(Items listed in a dataset)
theorem pv_scan_inv (xs : List String) (lines : PySem.Dict String Int) (F : String → Nat)
    (l : List (Int × String)) (hsub : ∀ p ∈ l, p ∈ PySem.List.enumerate xs)
    (hpw : l.Pairwise (fun p q => p.1 < q.1)) :
    l.foldl (fun (st : List (List String) × PySem.Set String) p =>
        if ((F p.2 : Int) < p.1 ∧ p.2 ∉ st.2) then
          (PySem.List.pySetD st.1 ((F p.2 : Nat) : Int)
              (PySem.List.pyGetD st.1 ((F p.2 : Nat) : Int) [] ++ [pvBmsg lines p.2]),
            st.2.add p.2)
        else st)
      ((List.range xs.length).map (fun _ => ([] : List String)), ([] : PySem.Set String))
    = ((List.range xs.length).map (fun i =>
          (l.filter (fun p => decide (F p.2 = i) && decide ((i : Int) < p.1) &&
              decide (∀ q ∈ l, (q.2 = p.2 ∧ ((F p.2 : Nat) : Int) < q.1) → p.1 ≤ q.1))).map
            (fun p => pvBmsg lines p.2)),
        (l.filter (fun p => decide (((F p.2 : Nat) : Int) < p.1))).foldl
          (fun S p => PySem.Set.add S p.2) ([] : PySem.Set String)) := by
  induction l using List.reverseRecOn with
  | nil => simp
  | append_singleton l p0 ih =>
    have hsub' : ∀ p ∈ l, p ∈ PySem.List.enumerate xs :=
      fun p hp => hsub p (List.mem_append_left _ hp)
    have hpw' : l.Pairwise (fun p q => p.1 < q.1) :=
      hpw.sublist (List.sublist_append_left _ _)
    have hgt : ∀ p ∈ l, p.1 < p0.1 := by
      intro p hp
      exact (List.pairwise_append.mp hpw).2.2 p hp p0 (by simp)
    obtain ⟨k, hk, hp0⟩ := (PySem.List.mem_enumerate_iff xs 0 p0).mp (hsub p0 (by simp))
    have hp01 : p0.1 = (k : Int) := by rw [hp0]; simp
    have hp0n : p0.1 < (xs.length : Int) := by rw [hp01]; exact_mod_cast hk
    rw [List.foldl_append, ih hsub' hpw']
    simp only [List.foldl_cons, List.foldl_nil]
    -- the l-part of the new filters agrees with the old ones
    have hfl : ∀ i : Nat, l.filter (fun p => decide (F p.2 = i) && decide ((i : Int) < p.1) &&
          decide (∀ q ∈ l ++ [p0], (q.2 = p.2 ∧ ((F p.2 : Nat) : Int) < q.1) → p.1 ≤ q.1))
        = l.filter (fun p => decide (F p.2 = i) && decide ((i : Int) < p.1) &&
          decide (∀ q ∈ l, (q.2 = p.2 ∧ ((F p.2 : Nat) : Int) < q.1) → p.1 ≤ q.1)) := by
      intro i
      apply List.filter_congr
      intro p hp
      have h3 : (∀ q ∈ l ++ [p0], (q.2 = p.2 ∧ ((F p.2 : Nat) : Int) < q.1) → p.1 ≤ q.1)
          ↔ (∀ q ∈ l, (q.2 = p.2 ∧ ((F p.2 : Nat) : Int) < q.1) → p.1 ≤ q.1) := by
        constructor
        · intro h q hq hc
          exact h q (List.mem_append_left _ hq) hc
        · intro h q hq hc
          rcases List.mem_append.mp hq with hql | hq0
          · exact h q hql hc
          · have : q = p0 := by simpa using hq0
            subst this
            exact le_of_lt (hgt p hp)
      rw [Bool.eq_iff_iff]
      simp only [Bool.and_eq_true, decide_eq_true_eq, h3]
    by_cases htrig : ((F p0.2 : Int) < p0.1 ∧ p0.2 ∉
        (l.filter (fun p => decide (((F p.2 : Nat) : Int) < p.1))).foldl
          (fun S p => PySem.Set.add S p.2) ([] : PySem.Set String))
    · rw [if_pos htrig]
      have hi0n : F p0.2 < xs.length := by
        have h1 : (F p0.2 : Int) < (xs.length : Int) := lt_trans htrig.1 hp0n
        exact_mod_cast h1
      have hthird : ∀ q ∈ l ++ [p0], (q.2 = p0.2 ∧ ((F p0.2 : Nat) : Int) < q.1) → p0.1 ≤ q.1 := by
        intro q hq hc
        rcases List.mem_append.mp hq with hql | hq0
        · exfalso
          apply htrig.2
          rw [pv_mem_done]
          refine ⟨q, hql, ?_, hc.1.symm⟩
          rw [hc.1]
          exact hc.2
        · have : q = p0 := by simpa using hq0
          subst this
          exact le_refl _
      simp only [Prod.mk.injEq]
      constructor
      · -- buckets
        rw [PySem.List.pySetD_natCast, PySem.List.pyGetD_natCast,
          PySem.List.getD_map_range _ _ _ _ hi0n, pv_set_map_range]
        apply List.map_congr_left
        intro i hi
        rw [List.filter_append, hfl i]
        by_cases hieq : i = F p0.2
        · subst hieq
          rw [if_pos rfl]
          have hp0keep : List.filter (fun p => decide (F p.2 = F p0.2) &&
              decide ((F p0.2 : Int) < p.1) &&
              decide (∀ q ∈ l ++ [p0], (q.2 = p.2 ∧ ((F p.2 : Nat) : Int) < q.1) → p.1 ≤ q.1))
              [p0] = [p0] := by
            simp [htrig.1]
            intro a b hab hb ha
            refine hthird (a, b) ?_ ⟨hb, ha⟩
            rcases hab with h | h
            · exact List.mem_append_left _ h
            · simp [h]
          rw [hp0keep, List.map_append]
          rfl
        · rw [if_neg hieq]
          have hp0drop : List.filter (fun p => decide (F p.2 = i) && decide ((i : Int) < p.1) &&
              decide (∀ q ∈ l ++ [p0], (q.2 = p.2 ∧ ((F p.2 : Nat) : Int) < q.1) → p.1 ≤ q.1))
              [p0] = [] := by
            simp
            intro h
            exact (hieq h.symm).elim
          rw [hp0drop, List.append_nil]
      · -- reported set
        rw [List.filter_append]
        have hone : List.filter (fun p => decide (((F p.2 : Nat) : Int) < p.1)) [p0] = [p0] := by
          simp [htrig.1]
        rw [hone, List.foldl_append]
        simp only [List.foldl_cons, List.foldl_nil]
    · rw [if_neg htrig]
      simp only [Prod.mk.injEq]
      constructor
      · -- buckets unchanged
        apply List.map_congr_left
        intro i hi
        rw [List.filter_append, hfl i]
        have hp0drop : List.filter (fun p => decide (F p.2 = i) && decide ((i : Int) < p.1) &&
            decide (∀ q ∈ l ++ [p0], (q.2 = p.2 ∧ ((F p.2 : Nat) : Int) < q.1) → p.1 ≤ q.1))
            [p0] = [] := by
          by_cases hieq : F p0.2 = i
          · rcases not_and_or.mp htrig with hna | hnb
            · simp only [← hieq]
              simp [hna]
            · have hmem := not_not.mp hnb
              obtain ⟨q, hql, hqt, hqe⟩ := (pv_mem_done F l p0.2).mp hmem
              have hnall : ¬ (∀ q' ∈ l ++ [p0], (q'.2 = p0.2 ∧ ((F p0.2 : Nat) : Int) < q'.1) →
                  p0.1 ≤ q'.1) := by
                intro hall
                have hFq : F p0.2 = F q.2 := by rw [hqe]
                have := hall q (List.mem_append_left _ hql) ⟨hqe.symm, by rw [hFq]; exact hqt⟩
                have := hgt q hql
                omega
              simp
              refine fun _ _ => ⟨q.1, Or.inl ?_, ?_, hgt q hql⟩
              · rw [hqe]
                simpa using hql
              · have hFq : F p0.2 = F q.2 := by rw [hqe]
                rw [hFq]
                exact hqt
          · simp [fun h : F p0.2 = i => hieq h]
        rw [hp0drop, List.append_nil]
      · -- reported set unchanged
        rw [List.filter_append]
        by_cases hc1 : (F p0.2 : Int) < p0.1
        · have hmem : p0.2 ∈ (l.filter (fun p => decide (((F p.2 : Nat) : Int) < p.1))).foldl
              (fun S p => PySem.Set.add S p.2) ([] : PySem.Set String) := by
            rcases not_and_or.mp htrig with hna | hnb
            · exact absurd hc1 hna
            · exact not_not.mp hnb
          have hone : List.filter (fun p => decide (((F p.2 : Nat) : Int) < p.1)) [p0] = [p0] := by
            simp [hc1]
          rw [hone, List.foldl_append]
          simp only [List.foldl_cons, List.foldl_nil]
          rw [pv_add_of_mem _ _ hmem]
        · have hnone : List.filter (fun p => decide (((F p.2 : Nat) : Int) < p.1)) [p0] = [] := by
            simp [hc1]
          rw [hnone, List.append_nil]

WHAT YOU ARE ASKED TO DO: Tally the lines above that include the word "apply"; answer with the total only.

TASK SOLUTION: 4